(GIVEN ENTRIES)

-- pv_equiv track=rewrite | github.com/Thanhtinh06/baitapbigo | Bai5_Array/next_round.py | is_contestant_next_round
-- ===== SOURCE A (Python) =====
-- def is_contestant_next_round(n, k, a):
--     count = k
--     value_min = a[k-1]
--     if value_min != 0:
--         for i in range(k, n):
--             if a[i] >= value_min:
--                 count += 1
--         return count
--     else:
--         count = a.index(0)
--
--     return count
-- ===== SOURCE B (Python) =====
-- def is_contestant_next_round(n, k, a):
--     v = a[k - 1]
--     if v == 0:
--         i = 0
--         while a[i] != 0:
--             i += 1
--         return i
--     s = sorted(a[k:n], reverse=True)
--     adv = 0
--     while adv < len(s) and s[adv] >= v:
--         adv += 1
--     return k + adv
-- ===== Notes on version B (the rewrite author's own statement) =====
-- stated objective: alternative
-- what changed: B replaces A's index loop that counts entries of a[k:n] >= a[k-1] by sorting that slice descending and scanning its qualifying prefix, and replaces a.index(0) by a direct first-zero scan.
-- outside the precondition, e.g. on is_contestant_next_round(2, -1, [3, 1]): A returns 0, B returns -1; on is_contestant_next_round(-1, 1, [3, 5, 2]): A returns 1, B returns 2
import Mathlib
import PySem

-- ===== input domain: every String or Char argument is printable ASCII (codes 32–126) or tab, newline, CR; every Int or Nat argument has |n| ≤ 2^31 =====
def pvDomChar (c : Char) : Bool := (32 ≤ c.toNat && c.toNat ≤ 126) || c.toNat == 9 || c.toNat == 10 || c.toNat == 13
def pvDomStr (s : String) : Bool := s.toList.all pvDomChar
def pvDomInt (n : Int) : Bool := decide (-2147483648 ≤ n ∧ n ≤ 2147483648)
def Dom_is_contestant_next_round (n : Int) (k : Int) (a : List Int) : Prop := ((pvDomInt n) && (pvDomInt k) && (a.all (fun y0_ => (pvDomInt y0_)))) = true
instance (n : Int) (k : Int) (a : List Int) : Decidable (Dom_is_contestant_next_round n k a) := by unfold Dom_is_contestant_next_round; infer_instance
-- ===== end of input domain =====

-- B re-implements the count by sorting the slice a[k:n] descending and scanning its qualifying
-- prefix (and finds the first zero by a direct scan) — an alternative algorithm, not claimed faster.

-- ===== PORT A =====
def is_contestant_next_round (n : Int) (k : Int) (a : List Int) : Int :=
  let count : Int := k
  let value_min : Int := PySem.List.pyGetD a (k - 1) 0  -- a[k-1]; IndexError excluded by Pre_
  if value_min ≠ 0 then
    (PySem.List.pyRange k n 1).foldl
      (fun c i => if PySem.List.pyGetD a i 0 ≥ value_min then c + 1 else c) count
  else
    (((PySem.List.index? a 0).getD 0 : Nat) : Int)  -- a.index(0); 0 ∈ a here since a[k-1] = 0

-- ===== PORT B =====
-- 'i = 0; while a[i] != 0: i += 1; return i' as a scan of a carrying the index
def pvFirstZero : List Int → Int → Int
  | [], i => i
  | x :: t, i => if x ≠ 0 then pvFirstZero t (i + 1) else i

-- 'adv = 0; while adv < len(s) and s[adv] >= v: adv += 1' as a scan of s carrying adv
def pvAdvance (v : Int) : List Int → Int → Int
  | [], adv => adv
  | x :: t, adv => if x ≥ v then pvAdvance v t (adv + 1) else adv

def is_contestant_next_round_alt (n : Int) (k : Int) (a : List Int) : Int :=
  let v : Int := PySem.List.pyGetD a (k - 1) 0
  if v = 0 then pvFirstZero a 0
  else
    let s := PySem.List.sorted (PySem.List.slice a (some k) (some n)) (fun x => x) true
    k + pvAdvance v s 0

-- ===== PRECONDITION & SPEC =====
-- Pre_ requires a[k-1] to be a valid index and then one of: a[k-1] == 0, or 0 ≤ k with 0 ≤ n ≤ len(a),
-- or both the loop range and the slice empty; it excludes inputs where A raises IndexError and the
-- corners where A's value comes from negative-index wraparound of the loop indices (k < 0 with
-- a[k-1] ≠ 0) or from silently ignoring a negative n.
def Pre_is_contestant_next_round (n : Int) (k : Int) (a : List Int) : Prop :=
  PySem.Raise.InRange a.length (k - 1) ∧
    (PySem.List.pyGet? a (k - 1) = some 0 ∨
      (0 ≤ k ∧ 0 ≤ n ∧ n ≤ (a.length : Int)) ∨
      (n ≤ k ∧ PySem.List.clampIdx a.length n ≤ PySem.List.clampIdx a.length k))
instance (n : Int) (k : Int) (a : List Int) : Decidable (Pre_is_contestant_next_round n k a) := by
  unfold Pre_is_contestant_next_round; infer_instance

def pvWitness_is_contestant_next_round : Int × Int × List Int := (3, 2, [5, 3, 1])

def Spec_is_contestant_next_round (n : Int) (k : Int) (a : List Int) (out : Int) : Prop := out = is_contestant_next_round_alt n k a
instance (n : Int) (k : Int) (a : List Int) (out : Int) : Decidable (Spec_is_contestant_next_round n k a out) := by unfold Spec_is_contestant_next_round; infer_instance

-- ===== CLAIM (what is proved, stated in full; the proofs are below) =====
def Claim_equal_is_contestant_next_round : Prop := ∀ (n : Int) (k : Int) (a : List Int), Dom_is_contestant_next_round n k a → Pre_is_contestant_next_round n k a → Spec_is_contestant_next_round n k a (is_contestant_next_round n k a)

-- ===== LEMMAS AND PROOFS =====

-- the first-zero scan is a.index(0) when 0 ∈ a
theorem pvFirstZero_eq (l : List Int) (h : (0 : Int) ∈ l) (i : Int) :
    pvFirstZero l i = i + (((PySem.List.index? l 0).getD 0 : Nat) : Int) := by
  induction l generalizing i with
  | nil => cases h
  | cons x t ih =>
    by_cases hx : x = 0
    · subst hx
      simp [pvFirstZero]
    · have ht : (0 : Int) ∈ t := by
        cases h with
        | head => exact absurd rfl hx
        | tail _ h' => exact h'
      obtain ⟨j, hj⟩ := Option.isSome_iff_exists.mp ((PySem.List.index?_isSome_iff t 0).mpr ht)
      rw [PySem.List.index?_cons_of_ne t hx, hj]
      simp only [pvFirstZero, if_pos hx, ih ht, hj, Option.map_some, Option.getD_some]
      push_cast
      ring

-- the prefix scan of a descending list counts its elements ≥ v
theorem pvAdvance_eq (v : Int) (s : List Int) (hs : s.Pairwise (fun a b => b ≤ a)) (i : Int) :
    pvAdvance v s i = i + (s.countP (fun x => decide (v ≤ x)) : Int) := by
  induction s generalizing i with
  | nil => simp [pvAdvance]
  | cons x t ih =>
    rw [List.pairwise_cons] at hs
    by_cases hx : v ≤ x
    · rw [List.countP_cons]
      simp only [pvAdvance, ge_iff_le, hx, if_pos]
      rw [ih hs.2 (i + 1)]
      simp
      ring
    · have hz : t.countP (fun x => decide (v ≤ x)) = 0 := by
        rw [List.countP_eq_zero]
        intro y hy
        simp only [decide_eq_true_eq]
        intro hvy
        exact hx (le_trans hvy (hs.1 y hy))
      rw [List.countP_cons]
      simp [pvAdvance, hx, hz]

-- ===== VERDICT (by name: the statement is the Claim_ definition above) =====
theorem is_contestant_next_round_spec : Claim_equal_is_contestant_next_round := by
  intro n k a _ hpre
  obtain ⟨hin, hcase⟩ := hpre
  unfold Spec_is_contestant_next_round is_contestant_next_round is_contestant_next_round_alt
  simp only []
  obtain ⟨w, hw⟩ : ∃ w, PySem.List.pyGet? a (k - 1) = some w := by
    cases hget : PySem.List.pyGet? a (k - 1) with
    | none => exact absurd hin ((PySem.List.pyGet?_eq_none_iff a (k - 1)).mp hget)
    | some w => exact ⟨w, rfl⟩
  set v := PySem.List.pyGetD a (k - 1) 0 with hvdef
  have hvw : v = w := by
    show (PySem.List.pyGet? a (k - 1)).getD 0 = w
    rw [hw]; rfl
  by_cases h0 : v = 0
  · -- zero branch: a.index(0) versus the first-zero scan
    have hmem : (0 : Int) ∈ a := by
      have := PySem.List.mem_of_pyGet?_eq_some a hw
      rwa [← hvw, h0] at this
    rw [if_neg (by simp [h0]), if_pos h0, pvFirstZero_eq a hmem 0, zero_add]
  · rw [if_pos h0, if_neg h0]
    have hcase' : (0 ≤ k ∧ 0 ≤ n ∧ n ≤ (a.length : Int)) ∨
        (n ≤ k ∧ PySem.List.clampIdx a.length n ≤ PySem.List.clampIdx a.length k) := by
      rcases hcase with h | h | h
      · have hw0 : w = 0 := by rw [h] at hw; exact (Option.some_inj.mp hw).symm
        exact absurd (hvw.trans hw0) h0
      · exact Or.inl h
      · exact Or.inr h
    rcases hcase' with ⟨hk0, hn0, hn2⟩ | ⟨hnk, hcl⟩
    · -- count the qualifying prefix of the sorted slice
      have hadv := pvAdvance_eq v
        (PySem.List.sorted (PySem.List.slice a (some k) (some n)) (fun x => x) true)
        (PySem.List.sorted_pairwise_rev (PySem.List.slice a (some k) (some n)) (fun x => x)) 0
      rw [hadv, zero_add]
      rw [List.Perm.countP_eq _ (PySem.List.sorted_perm (PySem.List.slice a (some k) (some n)) (fun x => x) true)]
      -- turn A's loop into a count over the slice
      have htake : ∀ (acc : Int), ∀ i ∈ PySem.List.pyRange k n 1,
          (if PySem.List.pyGetD a i 0 ≥ v then acc + 1 else acc)
            = (if PySem.List.pyGetD (a.take n.toNat) i 0 ≥ v then acc + 1 else acc) := by
        intro acc i hi
        rw [PySem.List.mem_pyRange_one] at hi
        have h1 : PySem.List.pyGetD (a.take n.toNat) i 0 = PySem.List.pyGetD a i 0 := by
          rw [PySem.List.pyGetD_of_nonneg _ 0 (by omega), PySem.List.pyGetD_of_nonneg a 0 (by omega)]
          have : i.toNat < n.toNat := by omega
          simp [List.getD, this]
        rw [h1]
      rw [PySem.List.foldl_congr_mem _ _ _ _ htake]
      have hlen : n = ((a.take n.toNat).length : Int) := by
        simp [List.length_take]
        omega
      have hfold := PySem.List.foldl_pyRange_pyGetD' (a.take n.toNat) 0
        (fun c x => if x ≥ v then c + 1 else c) k (show (0 : Int) ≤ k by omega)
      rw [← hlen] at hfold
      rw [hfold, PySem.List.foldl_ite_add_one (fun x => x ≥ v) _ k]
      rw [PySem.List.slice_toNat a (by omega) (by omega), ← List.drop_take]
    · -- both the loop range and the slice are empty: each side returns k
      have hsl : PySem.List.slice a (some k) (some n) = [] := by
        have hl := PySem.List.length_slice a k n
        have hl0 : (PySem.List.slice a (some k) (some n)).length = 0 := by omega
        exact List.length_eq_zero_iff.mp hl0
      rw [PySem.List.pyRange_one_eq_nil hnk, hsl]
      simp [pvAdvance, (PySem.List.sorted_eq_nil_iff ([] : List Int) (fun x => x) true).mpr rfl]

(End GIVEN ENTRIES)

WHAT YOU HAVE TO DO: Take the entries above and return only the lines from the one with "intro n k a _ hpre" to the one with "have h1 : PySem.List.pyGetD", both included, unchanged.

REPLY TO THE EXERCISE:
  intro n k a _ hpre
  obtain ⟨hin, hcase⟩ := hpre
  unfold Spec_is_contestant_next_round is_contestant_next_round is_contestant_next_round_alt
  simp only []
  obtain ⟨w, hw⟩ : ∃ w, PySem.List.pyGet? a (k - 1) = some w := by
    cases hget : PySem.List.pyGet? a (k - 1) with
    | none => exact absurd hin ((PySem.List.pyGet?_eq_none_iff a (k - 1)).mp hget)
    | some w => exact ⟨w, rfl⟩
  set v := PySem.List.pyGetD a (k - 1) 0 with hvdef
  have hvw : v = w := by
    show (PySem.List.pyGet? a (k - 1)).getD 0 = w
    rw [hw]; rfl
  by_cases h0 : v = 0
  · -- zero branch: a.index(0) versus the first-zero scan
    have hmem : (0 : Int) ∈ a := by
      have := PySem.List.mem_of_pyGet?_eq_some a hw
      rwa [← hvw, h0] at this
    rw [if_neg (by simp [h0]), if_pos h0, pvFirstZero_eq a hmem 0, zero_add]
  · rw [if_pos h0, if_neg h0]
    have hcase' : (0 ≤ k ∧ 0 ≤ n ∧ n ≤ (a.length : Int)) ∨
        (n ≤ k ∧ PySem.List.clampIdx a.length n ≤ PySem.List.clampIdx a.length k) := by
      rcases hcase with h | h | h
      · have hw0 : w = 0 := by rw [h] at hw; exact (Option.some_inj.mp hw).symm
        exact absurd (hvw.trans hw0) h0
      · exact Or.inl h
      · exact Or.inr h
    rcases hcase' with ⟨hk0, hn0, hn2⟩ | ⟨hnk, hcl⟩
    · -- count the qualifying prefix of the sorted slice
      have hadv := pvAdvance_eq v
        (PySem.List.sorted (PySem.List.slice a (some k) (some n)) (fun x => x) true)
        (PySem.List.sorted_pairwise_rev (PySem.List.slice a (some k) (some n)) (fun x => x)) 0
      rw [hadv, zero_add]
      rw [List.Perm.countP_eq _ (PySem.List.sorted_perm (PySem.List.slice a (some k) (some n)) (fun x => x) true)]
      -- turn A's loop into a count over the slice
      have htake : ∀ (acc : Int), ∀ i ∈ PySem.List.pyRange k n 1,
          (if PySem.List.pyGetD a i 0 ≥ v then acc + 1 else acc)
            = (if PySem.List.pyGetD (a.take n.toNat) i 0 ≥ v then acc + 1 else acc) := by
        intro acc i hi
        rw [PySem.List.mem_pyRange_one] at hi
        have h1 : PySem.List.pyGetD (a.take n.toNat) i 0 = PySem.List.pyGetD a i 0 := by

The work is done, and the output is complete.